### Input data
-- pv_equiv track=rewrite | github.com/weshinsley/advent-of-code | 2015/python/d14.py | part2
-- ===== SOURCE A (Python) =====
-- def distances(stats, time):
--     distances = [-1] * len(stats)
--     i = 0
--     for reindeer in stats:
--         (speed, run, rest) = stats[reindeer]
--         dist = int(time / (run + rest)) * speed * run
--         leftover = time % (run + rest)
--         distances[i] = dist + min(leftover, run) * speed
--         i += 1
--     return distances
--
-- def part2(stats, time = 2503):
--     scores = [0] * len(stats)
--     for i in range(1, time + 1):
--         dists = distances(stats, i)
--         best = max(dists)
--         for j in range(len(stats)):
--             if dists[j] == best:
--                 scores[j] += 1
--     return max(scores)
-- ===== SOURCE B (Python) =====
-- def part2(stats, time = 2503):
--     # Second-by-second simulation: per reindeer keep a running distance, a countdown
--     # timer and a flying flag, instead of re-evaluating a closed-form distance
--     # for every second.
--     if time < 1:
--         return 0   # no race seconds, nobody scores
--     names = list(stats)
--     state = {}
--     for n in names:
--         (speed, run, rest) = stats[n]
--         state[n] = [0, run, True]   # [distance, timer, flying]
--     scores = {n: 0 for n in names}
--     for _ in range(time):
--         for n in names:
--             (speed, run, rest) = stats[n]
--             st = state[n]
--             if st[2]:
--                 st[0] += speed
--             st[1] -= 1
--             if st[1] == 0:
--                 st[2] = not st[2]
--                 st[1] = run if st[2] else rest
--         best = max(st[0] for st in state.values())
--         for n in names:
--             if state[n][0] == best:
--                 scores[n] += 1
--     return max(scores.values())
-- ===== Notes on version B (the rewrite author's own statement) =====
-- stated objective: alternative
-- what changed: Replaces the closed-form distances() recomputed for every second with a stateful second-by-second simulation that maintains, per reindeer, a running distance, a countdown timer and a flying flag.
-- outside the precondition, e.g. on part2({'a': (7, 0, 3), 'b': (10, 1, 1)}, 2): A returns 2, B returns 1; on part2({'a': (5, 1, -3), 'b': (3, 1, 1)}, 3): A returns 3, B returns 2
import Mathlib
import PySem

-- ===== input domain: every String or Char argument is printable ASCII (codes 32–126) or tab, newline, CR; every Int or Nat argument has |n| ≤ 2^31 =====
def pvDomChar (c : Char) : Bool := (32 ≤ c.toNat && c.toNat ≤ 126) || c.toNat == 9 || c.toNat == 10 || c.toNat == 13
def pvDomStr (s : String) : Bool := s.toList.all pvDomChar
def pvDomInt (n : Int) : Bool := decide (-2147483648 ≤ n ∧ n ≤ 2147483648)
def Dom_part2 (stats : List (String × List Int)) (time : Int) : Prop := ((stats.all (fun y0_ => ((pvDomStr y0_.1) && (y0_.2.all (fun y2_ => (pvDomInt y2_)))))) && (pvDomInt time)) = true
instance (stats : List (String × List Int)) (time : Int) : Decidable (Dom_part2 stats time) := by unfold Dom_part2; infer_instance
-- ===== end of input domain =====

-- B replaces A's per-second re-evaluation of the closed-form distance with a stateful
-- second-by-second simulation (running distance + countdown timer + flying flag per reindeer);
-- objective: alternative (same asymptotic cost, genuinely different algorithm).


-- ===== PORT A =====
-- stats[reindeer]: dict lookup (first match; Pre_ keeps the keys Nodup, so this is the pair's own value)
def pvVal (stats : List (String × List Int)) (name : String) : List Int :=
  ((stats.find? (fun p => p.1 == name)).map Prod.snd).getD []
-- pv_equiv track=rewrite | github.com/alcides/aeon | scripts/strip_top_level_semicolons.py | _ends_statement_semicolon
-- ===== SOURCE A (Python) =====
-- def _ends_statement_semicolon(line: str) -> bool:
--     body = line.rstrip("\r\n")
--     if not body.rstrip().endswith(";"):
--         return False
--     core = body.rstrip()[:-1].rstrip()
--     in_str = False
--     esc = False
--     for c in core:
--         if esc:
--             esc = False
--             continue
--         if c == "\\":
--             esc = True
--             continue
--         if c == '"':
--             in_str = not in_str
--     return not in_str
-- ===== SOURCE B (Python) =====
-- def _run_of_backslashes(s, i):
--     j = i
--     while j > 0 and s[j - 1] == "\\":
--         j -= 1
--     return i - j
--
--
-- def _ends_statement_semicolon(line: str) -> bool:
--     body = line.rstrip("\r\n")
--     if not body.rstrip().endswith(";"):
--         return False
--     core = body.rstrip()[:-1].rstrip()
--     quotes = sum(1 for i, c in enumerate(core)
--                  if c == '"' and _run_of_backslashes(core, i) % 2 == 0)
--     return quotes % 2 == 0
-- ===== Notes on version B (the rewrite author's own statement) =====
-- stated objective: alternative
-- what changed: The char-by-char escape/quote state machine (esc, in_str flags) is replaced by a stateless positional count: a quote at index i is effective iff the run of consecutive backslashes just before i has even length, and the line ends a statement iff the number of effective quotes is even.
import Mathlib
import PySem

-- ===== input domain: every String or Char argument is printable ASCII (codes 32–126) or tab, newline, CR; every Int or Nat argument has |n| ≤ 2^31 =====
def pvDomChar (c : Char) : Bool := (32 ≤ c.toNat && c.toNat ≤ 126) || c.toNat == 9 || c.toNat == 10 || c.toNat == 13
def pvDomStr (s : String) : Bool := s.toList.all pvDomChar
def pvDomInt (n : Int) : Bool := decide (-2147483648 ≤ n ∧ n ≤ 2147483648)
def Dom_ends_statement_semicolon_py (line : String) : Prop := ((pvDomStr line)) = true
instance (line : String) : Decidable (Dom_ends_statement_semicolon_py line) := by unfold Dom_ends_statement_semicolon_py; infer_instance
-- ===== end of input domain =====

-- B replaces A's escape/quote state machine by a stateless count of quotes preceded by an
-- even backslash run (objective: alternative decomposition; same return value everywhere).

-- ===== PORT A =====
-- exact hand port of str.rstrip("\r\n"): drop trailing '\r'/'\n' characters
def pvRstripCRLF (cs : List Char) : List Char :=
  (cs.reverse.dropWhile (fun c => c == '\r' || c == '\n')).reverse

-- A's loop body: state (in_str, esc)
def pvStepA (st : Bool × Bool) (c : Char) : Bool × Bool :=
  if st.2 then (st.1, false)
  else if c == '\\' then (st.1, true)
  else if c == '"' then (!st.1, st.2)
  else st

def ends_statement_semicolon_py (line : String) : Bool :=
  let body := pvRstripCRLF line.toList
  if !(PySem.Chars.endswith (PySem.Chars.rstrip body) [';']) then false
  else
    let core := PySem.Chars.rstrip (PySem.List.slice (PySem.Chars.rstrip body) none (some (-1)))
    !(core.foldl pvStepA (false, false)).1

-- ===== PORT B =====
-- port of _run_of_backslashes: the while loop walks j down while s[j-1] is a backslash;
-- every index it reads is in range, so List.getD reads exactly Python's s[j-1]
def pvRunBack (s : List Char) : Nat → Nat
  | 0 => 0
  | j + 1 => if s.getD j ' ' == '\\' then pvRunBack s j + 1 else 0

def ends_statement_semicolon_py_alt (line : String) : Bool :=
  let body := pvRstripCRLF line.toList
  if !(PySem.Chars.endswith (PySem.Chars.rstrip body) [';']) then false
  else
    let core := PySem.Chars.rstrip (PySem.List.slice (PySem.Chars.rstrip body) none (some (-1)))
    let quotes := (PySem.List.enumerate core 0).countP
        (fun p => p.2 == '"' && pvRunBack core p.1.toNat % 2 == 0)
    quotes % 2 == 0

-- ===== PRECONDITION & SPEC =====
def Spec_ends_statement_semicolon_py (line : String) (out : Bool) : Prop := out = ends_statement_semicolon_py_alt line
instance (line : String) (out : Bool) : Decidable (Spec_ends_statement_semicolon_py line out) := by unfold Spec_ends_statement_semicolon_py; infer_instance

-- ===== CLAIM (what is proved, stated in full; the proofs are below) =====
def Claim_equal_ends_statement_semicolon_py : Prop := ∀ (line : String), Dom_ends_statement_semicolon_py line → Spec_ends_statement_semicolon_py line (ends_statement_semicolon_py line)

-- ===== LEMMAS AND PROOFS =====

-- B's quote count, as a named abbreviation for the proofs
def pvCountQ (cs : List Char) : Nat :=
  (PySem.List.enumerate cs 0).countP
    (fun p => p.2 == '"' && pvRunBack cs p.1.toNat % 2 == 0)

lemma pvRunBack_append (cs ds : List Char) (j : Nat) (h : j ≤ cs.length) :
    pvRunBack (cs ++ ds) j = pvRunBack cs j := by
  induction j with
  | zero => rfl
  | succ j ih =>
    have hj : j < cs.length := h
    simp only [pvRunBack, List.getD, List.getElem?_append_left hj, ih (Nat.le_of_lt hj)]
    rfl

lemma pvRunBack_snoc (cs : List Char) (c : Char) :
    pvRunBack (cs ++ [c]) (cs.length + 1) =
      if c == '\\' then pvRunBack cs cs.length + 1 else 0 := by
  simp only [pvRunBack, List.getD, List.getElem?_append_right (Nat.le_refl _),
    Nat.sub_self, List.getElem?_cons_zero, Option.getD_some,
    pvRunBack_append cs [c] cs.length (Nat.le_refl _)]

lemma pvCountQ_snoc (cs : List Char) (c : Char) :
    pvCountQ (cs ++ [c]) =
      pvCountQ cs +
        (if c == '"' && pvRunBack cs cs.length % 2 == 0 then 1 else 0) := by
  unfold pvCountQ
  rw [PySem.List.enumerate_append, List.countP_append]
  congr 1
  · apply List.countP_congr
    intro p hp
    rcases (PySem.List.mem_enumerate_iff _ _ _).1 hp with ⟨k, hk, rfl⟩
    simp only [Int.zero_add, Int.toNat_natCast]
    rw [pvRunBack_append cs [c] k (Nat.le_of_lt hk)]
  · simp only [PySem.List.enumerate_cons, PySem.List.enumerate_nil,
      List.countP_cons, List.countP_nil, Int.zero_add, Int.toNat_natCast,
      Nat.zero_add]
    simp only [pvRunBack_append cs [c] cs.length (Nat.le_refl _)]

lemma pvScan_spec (cs : List Char) :
    cs.foldl pvStepA (false, false) =
      (decide (pvCountQ cs % 2 = 1), decide (pvRunBack cs cs.length % 2 = 1)) := by
  induction cs using List.reverseRecOn with
  | nil => decide
  | append_singleton cs c ih =>
    rw [List.foldl_append, ih, pvCountQ_snoc, List.length_append, List.length_singleton,
      pvRunBack_snoc]
    rcases Nat.mod_two_eq_zero_or_one (pvRunBack cs cs.length) with hr | hr
    · by_cases hb : c = '\\'
      · subst hb
        simp [pvStepA, hr]
        omega
      · by_cases hq : c = '"'
        · subst hq
          rcases Nat.mod_two_eq_zero_or_one (pvCountQ cs) with hq2 | hq2 <;>
            simp [pvStepA, hr, hq2] <;> omega
        · simp [pvStepA, hb, hq, hr]
    · by_cases hb : c = '\\'
      · subst hb
        simp [pvStepA, hr]
        omega
      · by_cases hq : c = '"'
        · subst hq
          simp [pvStepA, hr]
        · simp [pvStepA, hb, hr]

-- ===== VERDICT (by name: the statement is the Claim_ definition above) =====
lemma pvCountQ_def (cs : List Char) :
    (PySem.List.enumerate cs 0).countP
      (fun p => p.2 == '"' && pvRunBack cs p.1.toNat % 2 == 0) = pvCountQ cs := rfl

theorem ends_statement_semicolon_py_spec : Claim_equal_ends_statement_semicolon_py := by
  intro line _
  simp only [Spec_ends_statement_semicolon_py, ends_statement_semicolon_py,
    ends_statement_semicolon_py_alt]
  by_cases h : PySem.Chars.endswith (PySem.Chars.rstrip (pvRstripCRLF line.toList)) [';'] = true
  · simp only [h, Bool.not_true, Bool.false_eq_true, if_false, pvScan_spec, pvCountQ_def]
    generalize pvCountQ _ = n
    rcases Nat.mod_two_eq_zero_or_one n with h2 | h2 <;> simp [h2]
  · simp only [Bool.not_eq_true] at h
    simp [h]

### Exercise brief
Reproduce exactly the entries above, limited to the lines from the one with "hb, hq, hr]" through the one with "-- ===== VERDICT", both included.

### Response to this task
        · simp [pvStepA, hb, hq, hr]
    · by_cases hb : c = '\\'
      · subst hb
        simp [pvStepA, hr]
        omega
      · by_cases hq : c = '"'
        · subst hq
          simp [pvStepA, hr]
        · simp [pvStepA, hb, hr]

-- ===== VERDICT (by name: the statement is the Claim_ definition above) =====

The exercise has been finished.